Giorgio fece finta di non capire, poi per onestà intellettuale rispose alla domanda della sorella.
“Vorrei essere con mamma, vorrei essere con mio padre. Vorrei che lui non fosse così elusivo. Avrei bisogno di presenze confortanti che scaccino il vuoto che porto dentro”.
“Allora una casa ce l’hai, pur se ti fa soffrire. Il tuo cuore ce l’ha una casa”.
“Una casa che mi fa tanto piangere e da cui vorrei fuggire Alice”.
“Però non l’hai ancora fatto. Senti lo so che ci tieni a mamma e non sopporti l’idea che la sua malattia le faccia dimenticare di tutto, ma il cuore ricorda sempre, perfino ciò che la mente dimentica.”
“Il cuore è ovunque Alice, così come la mente, ma noi siamo relegati a un luogo specifico, che ci piaccia o no”.
“La mente Giorgino può aiutarci a creare qualcosa e a portarlo nel mondo reale. Però ci vuole volontà e costanza”.
“Cose che io non ho ora”
“Non si può essere sempre forti. Dai ora vado, stai su o ti picchio eh”.
“Sto su tranquilla a presto e grazie per la visita”.
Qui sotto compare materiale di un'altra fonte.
-- pv_equiv track=rewrite | github.com/gmrvl/python_ege_2223 | 23/47020.py | f
-- ===== SOURCE A (Python) =====
-- def f(x, y, Flag):
--     if x > y:
--         return 0
--     if x == y:
--         return 1
--     elif Flag:
--         return f(x + 1, y, True) + f(x + 2, y, True) + f(x * 2, y, False)
--     else:
--         return f(x + 1, y, True) + f(x + 2, y, True)
-- ===== SOURCE B (Python) =====
-- def f(x, y, Flag):
--     # Bottom-up DP over values v = y..x with two tables (Flag=True / Flag=False).
--     if x > y:
--         return 0
--     T = {}
--     F = {}
--
--     def tv(w):
--         if w == y:
--             return 1
--         if w > y:
--             return 0
--         return T.get(w, 0)
--
--     v = y
--     while v >= x:
--         if v == y:
--             T[v] = 1
--             F[v] = 1
--         else:
--             s = tv(v + 1) + tv(v + 2)
--             F[v] = s
--             c = 2 * v
--             T[v] = s + (0 if c > y else F.get(c, 0))
--         v -= 1
--     return T[x] if Flag else F[x]
-- ===== Notes on version B (the rewrite author's own statement) =====
-- stated objective: alternative
-- what changed: A's branching recursion over (x, Flag) is replaced by a bottom-up dynamic program that fills two tables (one per Flag) for v = y down to x, computing each state once.
import Mathlib
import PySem

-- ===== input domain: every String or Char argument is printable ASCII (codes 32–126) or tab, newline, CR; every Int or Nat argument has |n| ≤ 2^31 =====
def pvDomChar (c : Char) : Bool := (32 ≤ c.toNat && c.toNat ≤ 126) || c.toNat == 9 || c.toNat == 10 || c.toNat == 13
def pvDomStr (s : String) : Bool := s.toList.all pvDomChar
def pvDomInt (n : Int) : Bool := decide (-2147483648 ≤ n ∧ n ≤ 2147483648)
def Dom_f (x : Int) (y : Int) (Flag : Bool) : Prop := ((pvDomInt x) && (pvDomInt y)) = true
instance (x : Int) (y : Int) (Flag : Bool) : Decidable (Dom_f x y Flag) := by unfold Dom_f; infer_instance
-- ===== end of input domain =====

-- B replaces A's branching recursion by a bottom-up DP over values v = y..x with two
-- tables (one per Flag); equivalence is proved on the inputs where A terminates.

-- ===== PORT A =====
-- A is a plain recursion; ported with a fuel counter that is large enough on every input
-- where the Python terminates (the same computation, made total).
def fA : Nat → Int → Int → Bool → Int
  | 0, _, _, _ => 0
  | fuel + 1, x, y, Flag =>
    if x > y then 0
    else if x = y then 1
    else if Flag then
      fA fuel (x + 1) y true + fA fuel (x + 2) y true + fA fuel (x * 2) y false
    else
      fA fuel (x + 1) y true + fA fuel (x + 2) y true

def f (x : Int) (y : Int) (Flag : Bool) : Int :=
  fA (2 * (y - x) + 2).toNat x y Flag

-- ===== PORT B =====
-- tv(w) from Source B
def tvB (T : PySem.Dict Int Int) (y w : Int) : Int :=
  if w = y then 1 else if w > y then 0 else T.getD w 0

-- the while-loop of Source B: v runs from y down to x, filling T (Flag=True) and F (Flag=False)
def loopB (x y : Int) (v : Int) (T F : PySem.Dict Int Int) :
    PySem.Dict Int Int × PySem.Dict Int Int :=
  if _h : v ≥ x then
    if v = y then
      loopB x y (v - 1) (T.insert v 1) (F.insert v 1)
    else
      let s := tvB T y (v + 1) + tvB T y (v + 2)
      let F' := F.insert v s
      let c := 2 * v
      loopB x y (v - 1) (T.insert v (s + (if c > y then 0 else F'.getD c 0))) F'
  else
    (T, F)
termination_by (v - x + 1).toNat
decreasing_by all_goals omega

def f_alt (x : Int) (y : Int) (Flag : Bool) : Int :=
  if x > y then 0
  else
    let st := loopB x y y PySem.Dict.empty PySem.Dict.empty
    if Flag then st.1.getD x 0 else st.2.getD x 0

-- ===== PRECONDITION & SPEC =====
-- Pre_f is exactly the set of inputs on which the Python A terminates; on its complement
-- (x ≤ -1 with Flag and x < y, or x ≤ -2 with x + 1 < y) the recursion passes through
-- f(2x, False) and never reaches a base case, so A raises RecursionError.
def Pre_f (x : Int) (y : Int) (Flag : Bool) : Prop :=
  y ≤ x ∨ 0 ≤ x ∨ (Flag = false ∧ (-1 ≤ x ∨ y ≤ x + 1))
instance (x : Int) (y : Int) (Flag : Bool) : Decidable (Pre_f x y Flag) := by
  unfold Pre_f; infer_instance

def pvWitness_f : Int × Int × Bool := (0, 6, true)

def Spec_f (x : Int) (y : Int) (Flag : Bool) (out : Int) : Prop := out = f_alt x y Flag
instance (x : Int) (y : Int) (Flag : Bool) (out : Int) : Decidable (Spec_f x y Flag out) := by
  unfold Spec_f; infer_instance

-- ===== CLAIM (what is proved, stated in full; the proofs are below) =====
def Claim_equal_f : Prop := ∀ (x : Int) (y : Int) (Flag : Bool),
  Dom_f x y Flag → Pre_f x y Flag → Spec_f x y Flag (f x y Flag)

-- ===== LEMMAS AND PROOFS =====

-- reference function: the mathematical value of A's recursion on its halting set
-- (junk 0 where A diverges, guarded to make the recursion well founded)
def g (x y : Int) (Flag : Bool) : Int :=
  if y < x then 0
  else if x = y then 1
  else if (Flag = true ∧ x ≤ -1) ∨ (Flag = false ∧ x ≤ -2 ∧ x + 1 < y) then 0
  else if Flag then
    g (x + 1) y true + g (x + 2) y true + g (x * 2) y false
  else
    g (x + 1) y true + g (x + 2) y true
termination_by (2 * (y - x) + (if Flag then 1 else 0)).toNat
decreasing_by all_goals (first | omega | (simp_all; omega) | simp_all)

lemma g_gt (x y : Int) (Flag : Bool) (h : y < x) : g x y Flag = 0 := by
  rw [g]; simp [h]

lemma g_self (y : Int) (Flag : Bool) : g y y Flag = 1 := by
  rw [g]; simp

lemma g_step_false (x y : Int) (hx : -1 ≤ x ∨ y ≤ x + 1) (hlt : x < y) :
    g x y false = g (x + 1) y true + g (x + 2) y true := by
  rw [g, if_neg (by omega : ¬ y < x), if_neg (by omega : ¬ x = y),
    if_neg (show ¬ (((false : Bool) = true ∧ x ≤ -1) ∨
      ((false : Bool) = false ∧ x ≤ -2 ∧ x + 1 < y)) by simp; omega)]
  simp

lemma g_step_true (x y : Int) (hx : 0 ≤ x) (hlt : x < y) :
    g x y true = g (x + 1) y true + g (x + 2) y true + g (x * 2) y false := by
  rw [g, if_neg (by omega : ¬ y < x), if_neg (by omega : ¬ x = y),
    if_neg (show ¬ (((true : Bool) = true ∧ x ≤ -1) ∨
      ((true : Bool) = false ∧ x ≤ -2 ∧ x + 1 < y)) by simp; omega)]
  simp

lemma fA_eq_g : ∀ (fuel : Nat) (x y : Int) (Flag : Bool),
    (x ≤ y → ((0 ≤ x ∨ x = y ∨ (Flag = false ∧ (-1 ≤ x ∨ y ≤ x + 1))) ∧
      (2 * (y - x) + (if Flag then 1 else 0)).toNat < fuel)) →
    fA fuel x y Flag = g x y Flag := by
  intro fuel
  induction fuel with
  | zero =>
    intro x y Flag h
    by_cases hxy : x ≤ y
    · exact absurd (h hxy).2 (Nat.not_lt_zero _)
    · push_neg at hxy
      simp [fA, g_gt x y Flag hxy]
  | succ n ih =>
    intro x y Flag h
    by_cases hgt : y < x
    · simp [fA, hgt, g_gt x y Flag hgt]
    · push_neg at hgt
      obtain ⟨hside, hfuel⟩ := h hgt
      by_cases heq : x = y
      · subst heq; simp [fA, g_self]
      · have hlt : x < y := lt_of_le_of_ne hgt heq
        have hny : ¬ x > y := not_lt_of_ge hgt
        cases Flag with
        | true =>
          have hx : 0 ≤ x := by
            rcases hside with h' | h' | h'
            · exact h'
            · exact absurd h' heq
            · exact absurd h'.1 (by simp)
          simp only [if_true] at hfuel
          have h1 : fA n (x + 1) y true = g (x + 1) y true := by
            apply ih; intro _
            exact ⟨Or.inl (by omega), by simp only [if_true]; omega⟩
          have h2 : fA n (x + 2) y true = g (x + 2) y true := by
            apply ih; intro _
            exact ⟨Or.inl (by omega), by simp only [if_true]; omega⟩
          have h3 : fA n (x * 2) y false = g (x * 2) y false := by
            apply ih; intro _
            refine ⟨Or.inl (by omega), ?_⟩
            simp only [Bool.false_eq_true, if_false]
            omega
          have hfA : fA (n + 1) x y true =
              fA n (x + 1) y true + fA n (x + 2) y true + fA n (x * 2) y false := by
            simp [fA, hny, heq]
          rw [hfA, h1, h2, h3, g_step_true x y hx hlt]
        | false =>
          have hcl : -1 ≤ x ∨ y ≤ x + 1 := by
            rcases hside with h' | h' | h'
            · left; omega
            · exact absurd h' heq
            · exact h'.2
          simp only [Bool.false_eq_true, if_false] at hfuel
          have h1 : fA n (x + 1) y true = g (x + 1) y true := by
            apply ih; intro _
            refine ⟨?_, by simp only [if_true]; omega⟩
            have : 0 ≤ x + 1 ∨ x + 1 = y := by omega
            rcases this with h' | h'
            · exact Or.inl h'
            · exact Or.inr (Or.inl h')
          have h2 : fA n (x + 2) y true = g (x + 2) y true := by
            apply ih; intro hle
            refine ⟨?_, by simp only [if_true]; omega⟩
            have : 0 ≤ x + 2 ∨ x + 2 = y := by omega
            rcases this with h' | h'
            · exact Or.inl h'
            · exact Or.inr (Or.inl h')
          have hfA : fA (n + 1) x y false =
              fA n (x + 1) y true + fA n (x + 2) y true := by
            simp [fA, hny, heq]
          rw [hfA, h1, h2, g_step_false x y hcl hlt]

lemma f_eq_g (x y : Int) (Flag : Bool) (h : Pre_f x y Flag) : f x y Flag = g x y Flag := by
  unfold f
  apply fA_eq_g
  intro hxy
  unfold Pre_f at h
  constructor
  · rcases h with h | h | h
    · exact Or.inr (Or.inl (by omega))
    · exact Or.inl h
    · exact Or.inr (Or.inr h)
  · cases Flag <;> simp <;> omega

-- the invariant carried by loopB's descent: tables agree with g on all filled entries
def DPInv (y v : Int) (T F : PySem.Dict Int Int) : Prop :=
  ∀ w : Int, v < w → w ≤ y →
    ((0 ≤ w ∨ w = y) → T.getD w 0 = g w y true) ∧
    ((0 ≤ w ∨ w = -1 ∨ y ≤ w + 1) → F.getD w 0 = g w y false)

lemma tvB_eq (T : PySem.Dict Int Int) (y v w : Int) (hv : v < w)
    (hinv : w ≤ y → T.getD w 0 = g w y true) :
    tvB T y w = g w y true := by
  unfold tvB
  by_cases h1 : w = y
  · subst h1; simp [g_self]
  · by_cases h2 : w > y
    · simp [h1, h2, g_gt w y true h2]
    · push_neg at h2
      simp only [h1, if_false, not_lt_of_ge h2, if_false]
      exact hinv h2

lemma loopB_inv (x y : Int) (hx : -1 ≤ x ∨ y ≤ x + 1) :
    ∀ (n : Nat) (v : Int), (v - x + 1).toNat ≤ n → v ≤ y →
    ∀ T F, DPInv y v T F → DPInv y (x - 1) (loopB x y v T F).1 (loopB x y v T F).2 := by
  intro n
  induction n with
  | zero =>
    intro v hn hvy T F hinv
    have hvx : ¬ v ≥ x := by omega
    rw [loopB.eq_def, dif_neg hvx]
    intro w hw1 hw2
    exact hinv w (by omega) hw2
  | succ n ih =>
    intro v hn hvy T F hinv
    by_cases hvx : v ≥ x
    · rw [loopB.eq_def, dif_pos hvx]
      by_cases hvey : v = y
      · subst hvey
        simp only [if_pos rfl]
        apply ih (v - 1) (by omega) (by omega)
        intro w hw1 hw2
        have hwv : w = v := by omega
        subst hwv
        constructor <;> intro _ <;>
          simp [PySem.Dict.getD_insert, g_self]
      · rw [if_neg hvey]
        simp only []
        have hvly : v < y := lt_of_le_of_ne hvy hvey
        -- the value written into F at key v
        have hs : tvB T y (v + 1) + tvB T y (v + 2) = g v y false := by
          rw [tvB_eq T y v (v + 1) (by omega)
                (fun hle => (hinv (v + 1) (by omega) hle).1 (by omega)),
              tvB_eq T y v (v + 2) (by omega)
                (fun hle => (hinv (v + 2) (by omega) hle).1 (by omega)),
              g_step_false v y (by omega) hvly]
        apply ih (v - 1) (by omega) (by omega)
        intro w hw1 hw2
        by_cases hwv : w = v
        · subst hwv
          constructor
          · intro hw0'
            have hw0 : 0 ≤ w := by rcases hw0' with h' | h' <;> omega
            rw [PySem.Dict.getD_insert, if_pos rfl]
            rw [g_step_true w y hw0 hvly, ← g_step_false w y (by omega) hvly]
            have hflip : g w y false = tvB T y (w + 1) + tvB T y (w + 2) := hs.symm
            by_cases hc : 2 * w > y
            · rw [if_pos hc, g_gt (w * 2) y false (by omega)]
              omega
            · rw [if_neg hc]
              push_neg at hc
              by_cases hw0' : w = 0
              · subst hw0'
                rw [PySem.Dict.getD_insert]
                simp only [mul_zero, zero_mul, if_pos]
                omega
              · have h2w : w < 2 * w := by omega
                rw [PySem.Dict.getD_insert, if_neg (by omega : (2 : Int) * w ≠ w)]
                have hF := (hinv (2 * w) (by omega) hc).2 (Or.inl (by omega))
                rw [hF, (by ring : w * 2 = 2 * w)]
                omega
          · intro _
            rw [PySem.Dict.getD_insert, if_pos rfl]
            exact hs
        · have hw1' : v < w := by omega
          have hold := hinv w hw1' hw2
          constructor
          · intro hw0
            rw [PySem.Dict.getD_insert, if_neg hwv]
            exact hold.1 hw0
          · intro hw0
            rw [PySem.Dict.getD_insert, if_neg hwv]
            exact hold.2 hw0
    · rw [loopB.eq_def, dif_neg hvx]
      intro w hw1 hw2
      exact hinv w (by omega) hw2

lemma f_alt_eq_g (x y : Int) (Flag : Bool) (h : Pre_f x y Flag) :
    f_alt x y Flag = g x y Flag := by
  unfold f_alt
  by_cases hgt : x > y
  · rw [if_pos hgt, g_gt x y Flag hgt]
  · rw [if_neg hgt]
    push_neg at hgt
    unfold Pre_f at h
    have hx : -1 ≤ x ∨ y ≤ x + 1 := by
      rcases h with h' | h' | h'
      · right; omega
      · left; omega
      · exact h'.2
    have hinv0 : DPInv y y PySem.Dict.empty PySem.Dict.empty := by
      intro w hw1 hw2; omega
    have hres := loopB_inv x y hx (y - x + 1).toNat y (by omega) le_rfl
      PySem.Dict.empty PySem.Dict.empty hinv0
    have hxw := hres x (by omega) hgt
    cases Flag with
    | true =>
      have hx0 : 0 ≤ x ∨ x = y := by
        rcases h with h' | h' | h'
        · right; omega
        · left; exact h'
        · exact absurd h'.1 (by simp)
      simpa using hxw.1 hx0
    | false =>
      have : 0 ≤ x ∨ x = -1 ∨ y ≤ x + 1 := by omega
      simpa using hxw.2 this

-- ===== VERDICT (by name: the statement is the Claim_ definition above) =====
theorem f_spec : Claim_equal_f := by
  intro x y Flag _ hpre
  unfold Spec_f
  rw [f_eq_g x y Flag hpre, f_alt_eq_g x y Flag hpre]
Il giorno dopo Giorgio portò sua madre al lago sotto casa. Lei aveva lo sguardo distratto, ma un sorriso le si accese sul volto. Tutto era come immobile, come se quell’attimo fosse eterno. Due cigni, con i loro movimenti e traiettorie imprevedibili, disegnavano strane figure sulla superficie del lago.
“Che bello mamma, ti piace?”
“Molto, è molto bello qui”.
“Non vorresti essere altrove, magari al caldo?”
“Io sono già ovunque, mi basta chiudere gli occhi”.
“E cosa vedi quando li chiudi?”.
La madre fece una pausa, che sembrò infinita e poi rispose.
“Vedo te ed Alice giocare e far finta di picchiarvi. Abbi cura di lei quando non ci sarò più”
“Ogni tanto, quando ti scordi le cose, è come se non ci fossi più e io sto male”.
“Stai male perché non hai imparato a raggiungermi nei miei momenti di non presenza. Forse dovremmo parlare più con le emozioni e non con la voce”.
“Le emozioni sono soggettive, mamma”.
“Ma nessuno conosce un figlio meglio di una madre. Non preoccuparti, ti insegnerò a raggiungermi e non ti lascerò mai”.
Il sole calava, e sembrava meno freddo. Una lacrima scese sul volto di Giorgio, ma aveva imparato a essere ovunque. E sua madre sarebbe stata sempre con lui.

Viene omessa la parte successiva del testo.